Empreendedores estão transformando os serviços que prestam no dia a dia para desenvolver soluções que ajudem na crise (Carlos FABAL/AFP)
Repórter de Negócios
Publicado em 10 de maio de 2024 às 15h45.
Última atualização em 15 de maio de 2024 às 11h11.
A crise gaúcha com os temporais que assolam o estado nos últimos dias tem diversas camadas e impacta de formas variadas. Da luta intensa para fazer o resgate de pessoas e animais a encontrar espaços para realocá-los a logística das doações. No estado, mais de 1,9 milhão de pessoas foram afetadas pelas enchentes, 70.000 estão em abrigos e 337.000 desalojados.

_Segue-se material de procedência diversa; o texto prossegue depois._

-- pv_equiv track=rewrite | github.com/chienhunglee1208/VideoSignalProcessing | hangman.py | getAvailabLetters
-- ===== SOURCE A (Python) =====
-- import string
--
-- def getAvailabLetters(GuessList):
-- 	AtoZ = list(string.ascii_lowercase)
-- 	AZ = ""
-- 	for letter in GuessList:
-- 		if letter in AtoZ:
-- 			AtoZ.remove(letter)
-- 	for letter in AtoZ:
-- 		AZ += letter
-- 	return AZ
-- ===== SOURCE B (Python) =====
-- import string
--
-- def getAvailabLetters(GuessList):
--     guessed = set(GuessList)
--     return "".join(c for c in string.ascii_lowercase if c not in guessed)
-- ===== Notes on version B (the rewrite author's own statement) =====
-- stated objective: simpler
-- what changed: B drives a single filtering pass over the fixed 26-letter alphabet with a prebuilt set of guesses, instead of A's mutation of a list copy of the alphabet (membership test + list.remove per guess) followed by a concatenation loop.
import Mathlib
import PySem

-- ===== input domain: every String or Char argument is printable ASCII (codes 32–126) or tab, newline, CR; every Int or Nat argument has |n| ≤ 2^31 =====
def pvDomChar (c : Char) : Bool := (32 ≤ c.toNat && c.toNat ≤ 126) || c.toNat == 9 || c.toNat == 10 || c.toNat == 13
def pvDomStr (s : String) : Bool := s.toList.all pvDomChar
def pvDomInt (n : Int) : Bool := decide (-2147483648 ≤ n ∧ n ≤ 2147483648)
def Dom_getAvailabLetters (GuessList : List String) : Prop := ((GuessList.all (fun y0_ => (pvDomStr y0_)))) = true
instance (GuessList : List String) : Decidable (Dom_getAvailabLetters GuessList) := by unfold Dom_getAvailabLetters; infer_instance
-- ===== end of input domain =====

-- B filters the fixed alphabet by a membership test instead of A's mutate-and-remove
-- on a list copy of the alphabet; return values proved equal on the domain.

-- ===== PORT A =====
-- list(string.ascii_lowercase): a list of 26 single-character strings
def pvAtoZ : List String := "abcdefghijklmnopqrstuvwxyz".toList.map (fun c => String.ofList [c])

-- literal port of A: for each guess, if it is in the remaining list, remove its first
-- occurrence (Python list.remove on a present element = List.erase, exact here); then
-- concatenate the remaining letters left to right.
def getAvailabLetters (GuessList : List String) : String :=
  let AtoZ := GuessList.foldl
    (fun acc letter => if acc.contains letter then acc.erase letter else acc) pvAtoZ
  AtoZ.foldl (fun az letter => az ++ letter) ""

-- ===== PORT B =====
-- port of B: filter the 26 alphabet characters by non-membership in the guess set
def getAvailabLetters_alt (GuessList : List String) : String :=
  String.ofList ("abcdefghijklmnopqrstuvwxyz".toList.filter
    (fun c => !GuessList.contains (String.ofList [c])))

def Spec_getAvailabLetters (GuessList : List String) (out : String) : Prop := out = getAvailabLetters_alt GuessList
instance (GuessList : List String) (out : String) : Decidable (Spec_getAvailabLetters GuessList out) := by unfold Spec_getAvailabLetters; infer_instance

-- ===== CLAIM (what is proved, stated in full; the proofs are below) =====
def Claim_equal_getAvailabLetters : Prop := ∀ (GuessList : List String), Dom_getAvailabLetters GuessList → Spec_getAvailabLetters GuessList (getAvailabLetters GuessList)

-- ===== LEMMAS AND PROOFS =====

-- step on a present element is just erase (erase is the identity when absent)
theorem pv_step_eq_erase (acc : List String) (x : String) :
    (if acc.contains x then acc.erase x else acc) = acc.erase x := by
  by_cases h : acc.contains x
  · rw [if_pos h]
  · rw [if_neg h, List.erase_of_not_mem (by simpa using h)]

-- folding the removal loop over a duplicate-free list filters out all guessed elements
theorem pv_fold_filter (gl : List String) : ∀ (acc : List String), acc.Nodup →
    gl.foldl (fun acc letter => acc.erase letter) acc
      = acc.filter (fun s => !gl.contains s) := by
  induction gl with
  | nil => intro acc _; simp
  | cons g gl ih =>
    intro acc hnd
    simp only [List.foldl_cons]
    rw [ih _ (hnd.erase g), hnd.erase_eq_filter g, List.filter_filter]
    apply List.filter_congr
    intro s _
    by_cases hsg : s = g <;> simp [hsg]

-- concatenating single-character strings left to right rebuilds the string of their chars
theorem pv_fold_append (l : List Char) : ∀ (s : String),
    (l.map (fun c => String.ofList [c])).foldl (fun az letter => az ++ letter) s
      = s ++ String.ofList l := by
  induction l with
  | nil => intro s; apply String.ext; simp
  | cons c l ih =>
    intro s
    simp only [List.map_cons, List.foldl_cons, ih]
    apply String.ext
    simp

-- ===== VERDICT =====
theorem getAvailabLetters_spec : Claim_equal_getAvailabLetters := by
  intro GuessList _
  unfold Spec_getAvailabLetters getAvailabLetters getAvailabLetters_alt
  simp only [pv_step_eq_erase]
  rw [pv_fold_filter _ _ (by unfold pvAtoZ; decide)]
  unfold pvAtoZ
  rw [List.filter_map, pv_fold_append]
  simp [Function.comp_def]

Em meio ao caos, o ecossistema de inovação gaúcha, também afetado por todos os eventos, tem usado os próprios recursos e conhecimentos para tentar amenizar as dores. De acordo com dados da plataforma Distrito, o estado conta com 956 startups ativas, mais da metade delas sediadas na capital.
Para Muçum, no Vale do Taquari, a startup Reseta levou um sistema de purificação de água que funciona como um filtro e usa membrana com microporos para evitar a entrada de impureza, como vírus e bactérias.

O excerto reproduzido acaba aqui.